Jakarta,Topikonline.co.id— Direktorat Jenderal Pemasyarakatan (Ditjenpas) kembali menunjukkan sikap tanpa kompromi terhadap berbagai pelanggaran di dalam lembaga pemasyarakatan. Sebanyak 40 warga binaan kategori risiko tinggi asal Sumatera Selatan resmi dipindahkan ke sejumlah lapas supermaksimum dan maksimum security di Nusakambangan, Jumat (22/5/2026).
Langkah tegas ini menjadi bagian dari strategi besar Ditjenpas dalam memberantas peredaran narkoba, kepemilikan telepon genggam ilegal, praktik penipuan (scamming), hingga berbagai gangguan keamanan dan ketertiban lain di dalam lapas dan rutan.
Direktur Jenderal Pemasyarakatan, Mashudi, menegaskan bahwa Nusakambangan bukan sekadar tempat pengamanan ketat, melainkan pusat pembinaan khusus bagi warga binaan kategori high risk agar kembali tunduk pada aturan dan program pembinaan negara.
“Langkah ini akan terus kami lakukan untuk mewujudkan pembinaan dan pengamanan yang tepat bagi warga binaan. Untuk warga binaan masuk kategori high risk, Nusakambangan adalah tempat yang kita harapkan dapat mengubah perilaku mereka menjadi warga binaan yang patuh terhadap aturan dan mengikuti program pembinaan dengan baik,” tegas Mashudi.
Pemindahan tersebut merupakan tindak lanjut surat Kepala Kantor Wilayah Ditjenpas Sumatera Selatan Nomor WP.6-PK.03.02-249 tertanggal 21 Mei 2026 terkait pemindahan narapidana atas nama Muhammad Ardiles Bin Basir dan lainnya ke Nusakambangan.
Mashudi mengungkapkan, sepanjang Mei 2026 pihaknya telah memindahkan total 88 warga binaan kategori high risk ke Nusakambangan. Gelombang terbaru berasal dari Lapas Kelas I Palembang.
“Yang terbaru, 40 warga binaan wilayah Sumatera Selatan kita kirim ke sana,” ujarnya.
Puluhan warga binaan tersebut kemudian ditempatkan di enam lapas berpengamanan tinggi di kawasan Nusakambangan, yakni Lapas Batu, Lapas Pasir Putih, Lapas Narkotika, Lapas Ngaseman, Lapas Gladakan, dan Lapas Besi.
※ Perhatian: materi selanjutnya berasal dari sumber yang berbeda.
-- pv_equiv track=rewrite | github.com/CirbuildProject/Cirbuild-Spec2RTL | spec2rtl/memory/short_term_memory.py | extract_module_context
-- ===== SOURCE A (Python) =====
-- from typing import Any
--
-- def extract_module_context(
--
--     messages: list[dict[str, Any]],
--     module_name: str,
-- ) -> list[dict[str, Any]]:
--     """Extract only messages relevant to a specific module.
--
--     Args:
--         messages: Full message history.
--         module_name: Target module (e.g., 'Module 2', 'Module 3').
--
--     Returns:
--         Filtered messages relevant to the module.
--     """
--     context: list[dict[str, Any]] = []
--
--     # Find messages containing the module name or recent messages
--     found_module = False
--     for msg in reversed(messages):
--         content = msg.get("content", "")
--         if module_name.lower() in content.lower():
--             found_module = True
--
--         if found_module:
--             context.insert(0, msg)
--
--             # Stop at previous module boundary
--             prev_modules = ["module 1", "module 2", "module 3", "module 4"]
--             for pm in prev_modules:
--                 if pm != module_name.lower() and pm in content.lower():
--                     break
--
--     return context if context else messages[-5:]  # Fallback to last 5 messages
-- ===== SOURCE B (Python) =====
-- def extract_module_context(messages, module_name):
--     needle = module_name.lower()
--     last = -1
--     for i, msg in enumerate(messages):
--         if needle in msg.get("content", "").lower():
--             last = i
--     if last == -1:
--         return messages[-5:]
--     return messages[:last + 1]
-- ===== Notes on version B (the rewrite author's own statement) =====
-- stated objective: simpler
-- what changed: Replaces A's reversed-traversal with a found flag, prepend-accumulation via insert(0) and a no-op inner prev_modules loop by one forward pass recording the index of the last matching message, then returning the slice messages[:last+1] (or messages[-5:] if none matched).
import Mathlib
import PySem

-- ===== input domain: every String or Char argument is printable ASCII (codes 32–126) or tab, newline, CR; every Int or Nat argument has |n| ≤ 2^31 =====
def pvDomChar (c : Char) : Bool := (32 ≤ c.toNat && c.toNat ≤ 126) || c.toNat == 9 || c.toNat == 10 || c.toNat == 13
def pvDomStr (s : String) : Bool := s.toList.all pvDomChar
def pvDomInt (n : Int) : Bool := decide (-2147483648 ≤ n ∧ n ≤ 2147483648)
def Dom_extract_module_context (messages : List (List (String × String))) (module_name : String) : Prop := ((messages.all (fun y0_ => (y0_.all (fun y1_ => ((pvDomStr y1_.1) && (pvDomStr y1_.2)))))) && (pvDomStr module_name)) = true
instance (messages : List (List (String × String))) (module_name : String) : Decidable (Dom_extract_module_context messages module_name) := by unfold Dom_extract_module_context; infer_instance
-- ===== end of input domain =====

-- B replaces A's reversed-traversal prepend-accumulation (with its no-op inner
-- prev_modules loop) by a single forward pass that records the index of the last
-- matching message and returns a slice; objective: simpler.


-- ===== PORT A =====
-- Literal port of A: iterate over reversed(messages) carrying (found_module, context),
-- context.insert(0, msg) when found_module.  The inner `for pm in prev_modules` loop
-- only `break`s out of itself and changes no state, so it contributes nothing to the value.
def extract_module_context (messages : List (List (String × String))) (module_name : String) : List (List (String × String)) :=
  let st := messages.reverse.foldl
    (fun (st : Bool × List (List (String × String))) msg =>
      let content := (PySem.Dict.mk msg).getD "content" ""
      let found_module := st.1 || PySem.Str.isIn (PySem.Str.lower module_name) (PySem.Str.lower content)
      if found_module then (found_module, PySem.List.insert st.2 0 msg)
      else (found_module, st.2))
    (false, [])
  let context := st.2
  if context ≠ [] then context else PySem.List.slice messages (some (-5)) none

-- ===== PORT B =====
-- Port of B: one forward pass over enumerate(messages) recording `last`, then slice.
def extract_module_context_alt (messages : List (List (String × String))) (module_name : String) : List (List (String × String)) :=
  let needle := PySem.Str.lower module_name
  let last : Int := (PySem.List.enumerate messages 0).foldl
    (fun (last : Int) p =>
      if PySem.Str.isIn needle (PySem.Str.lower ((PySem.Dict.mk p.2).getD "content" "")) then p.1 else last)
    (-1)
  if last = -1 then PySem.List.slice messages (some (-5)) none
  else PySem.List.slice messages none (some (last + 1))

-- ===== PRECONDITION & SPEC =====
def Spec_extract_module_context (messages : List (List (String × String))) (module_name : String) (out : List (List (String × String))) : Prop := out = extract_module_context_alt messages module_name
instance (messages : List (List (String × String))) (module_name : String) (out : List (List (String × String))) : Decidable (Spec_extract_module_context messages module_name out) := by unfold Spec_extract_module_context; infer_instance

-- ===== CLAIM (what is proved, stated in full; the proofs are below) =====
def Claim_equal_extract_module_context : Prop := ∀ (messages : List (List (String × String))) (module_name : String), Dom_extract_module_context messages module_name → Spec_extract_module_context messages module_name (extract_module_context messages module_name)

-- ===== LEMMAS AND PROOFS =====

-- the prefix of l up to (and including) the last element satisfying p; [] if none does
def pvPrefixTo {α : Type} (p : α → Bool) : List α → List α
  | [] => []
  | m :: rest => if p m || rest.any p then m :: pvPrefixTo p rest else []

-- index (relative, as Int) of the last element of l satisfying p (meaningful when l.any p)
def pvLastRel {α : Type} (p : α → Bool) : List α → Int
  | [] => 0
  | m :: rest => if rest.any p then 1 + pvLastRel p rest else 0

theorem pvLastRel_nonneg {α : Type} (p : α → Bool) (l : List α) : 0 ≤ pvLastRel p l := by
  induction l with
  | nil => simp [pvLastRel]
  | cons m rest ih => simp only [pvLastRel]; split <;> omega

theorem pvPrefixTo_eq_nil {α : Type} (p : α → Bool) (l : List α) (h : l.any p = false) :
    pvPrefixTo p l = [] := by
  cases l with
  | nil => rfl
  | cons mm rest =>
    simp only [List.any_cons, Bool.or_eq_false_iff] at h
    simp [pvPrefixTo, h.1, h.2]

theorem pvPrefixTo_eq_take {α : Type} (p : α → Bool) (l : List α) (h : l.any p = true) :
    pvPrefixTo p l = l.take ((pvLastRel p l).toNat + 1) := by
  induction l with
  | nil => simp at h
  | cons m rest ih =>
    by_cases hr : rest.any p = true
    · have h0 := pvLastRel_nonneg p rest
      simp only [pvPrefixTo, pvLastRel, hr, Bool.or_true, if_true, ih hr, List.take_succ_cons]
      congr 1
      have : (1 + pvLastRel p rest).toNat = (pvLastRel p rest).toNat + 1 := by omega
      rw [this]
    · simp only [List.any_cons, hr, Bool.or_false] at h
      simp only [pvPrefixTo, pvLastRel, hr, h, Bool.true_or, if_true,
        pvPrefixTo_eq_nil p rest (by simpa using hr)]
      simp

-- A's reversed foldl, written as a foldr, computes (l.any p, pvPrefixTo p l)
theorem pvFoldA {α : Type} (p : α → Bool) (l : List α) :
    l.foldr (fun msg st =>
        let f := st.1 || p msg
        if f then (f, msg :: st.2) else (f, st.2)) ((false, []) : Bool × List α)
      = (l.any p, pvPrefixTo p l) := by
  induction l with
  | nil => simp [pvPrefixTo]
  | cons m rest ih =>
    simp only [List.foldr_cons, ih, List.any_cons, pvPrefixTo]
    by_cases hm : p m = true
    · simp [hm]
    · simp only [Bool.not_eq_true] at hm
      by_cases hr : rest.any p = true <;> simp [hm, hr, pvPrefixTo_eq_nil p rest]

-- B's foldl over enumerate computes k + last relative index (or acc if no match)
theorem pvFoldB {α : Type} (p : α → Bool) (l : List α) (k acc : Int) :
    (PySem.List.enumerate l k).foldl (fun last q => if p q.2 then q.1 else last) acc
      = if l.any p then k + pvLastRel p l else acc := by
  induction l generalizing k acc with
  | nil => simp [PySem.List.enumerate_nil]
  | cons m rest ih =>
    rw [PySem.List.enumerate_cons, List.foldl_cons, ih]
    simp only [List.any_cons, pvLastRel]
    by_cases hr : rest.any p = true
    · by_cases hm : p m = true <;> simp [hm, hr] <;> ring
    · by_cases hm : p m = true <;> simp [hm, hr]

-- ===== VERDICT (by name: the statement is the Claim_ definition above) =====
theorem extract_module_context_spec : Claim_equal_extract_module_context := by
  intro messages module_name _
  unfold Spec_extract_module_context extract_module_context extract_module_context_alt
  set p : List (String × String) → Bool := fun msg =>
    PySem.Str.isIn (PySem.Str.lower module_name)
      (PySem.Str.lower ((PySem.Dict.mk msg).getD "content" "")) with hp
  have hA : messages.reverse.foldl
      (fun (st : Bool × List (List (String × String))) msg =>
        let content := (PySem.Dict.mk msg).getD "content" ""
        let found_module := st.1 || PySem.Str.isIn (PySem.Str.lower module_name) (PySem.Str.lower content)
        if found_module then (found_module, PySem.List.insert st.2 0 msg)
        else (found_module, st.2)) (false, [])
      = (messages.any p, pvPrefixTo p messages) := by
    rw [List.foldl_reverse]
    rw [← pvFoldA p messages]
    simp [PySem.List.insert_zero, hp]
  rw [hA]
  dsimp only
  rw [show (PySem.List.enumerate messages 0).foldl
      (fun (last : Int) q =>
        if PySem.Str.isIn (PySem.Str.lower module_name) (PySem.Str.lower ((PySem.Dict.mk q.2).getD "content" "")) then q.1 else last)
      (-1) = if messages.any p then 0 + pvLastRel p messages else -1 from pvFoldB p messages 0 (-1)]
  simp only [zero_add]
  by_cases h : messages.any p = true
  · have h0 := pvLastRel_nonneg p messages
    have hne : pvPrefixTo p messages ≠ [] := by
      cases messages with
      | nil => simp at h
      | cons m rest =>
        simp only [List.any_cons] at h
        simp [pvPrefixTo, h]
    simp only [h, if_true]
    rw [if_pos hne, if_neg (by omega : ¬ pvLastRel p messages = -1)]
    rw [PySem.List.slice_to _ (by omega)]
    rw [pvPrefixTo_eq_take p messages h]
    congr 1
    omega
  · simp only [Bool.not_eq_true] at h
    simp [h, pvPrefixTo_eq_nil p messages h]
Dalam pernyataannya, Mashudi juga melontarkan peringatan keras kepada seluruh jajaran pemasyarakatan, baik petugas maupun warga binaan, agar tidak bermain-main dengan aturan.
“Kami ingatkan kembali kepada seluruh jajaran pemasyarakatan, jangan berani main-main dengan aturan. Baik warga binaan maupun petugas, apabila terbukti terlibat narkotika, HP, scamming, atau tindakan pelanggaran lainnya, tidak ada ampun. Sanksi berat ganjarannya,” tandasnya.
Pernyataan tersebut menjadi sinyal kuat bahwa Ditjenpas di bawah kepemimpinan Menteri Imigrasi dan Pemasyarakatan, Agus Andrianto, tengah melakukan pembersihan besar-besaran terhadap praktik ilegal di dalam lapas.
Data Ditjenpas mencatat, sebanyak 2.648 warga binaan kategori high risk telah dipindahkan ke Nusakambangan selama masa kepemimpinan Agus Andrianto. Program tersebut menjadi bagian dari penataan sistem pemasyarakatan nasional sekaligus upaya memutus mata rantai kejahatan yang masih dikendalikan dari balik jeruji.
Kini, Nusakambangan tidak lagi hanya dipandang sebagai simbol penjara berpengamanan maksimum, tetapi juga menjadi “ruang pembinaan keras” bagi narapidana berisiko tinggi agar berubah, disiplin, dan patuh terhadap hukum negara.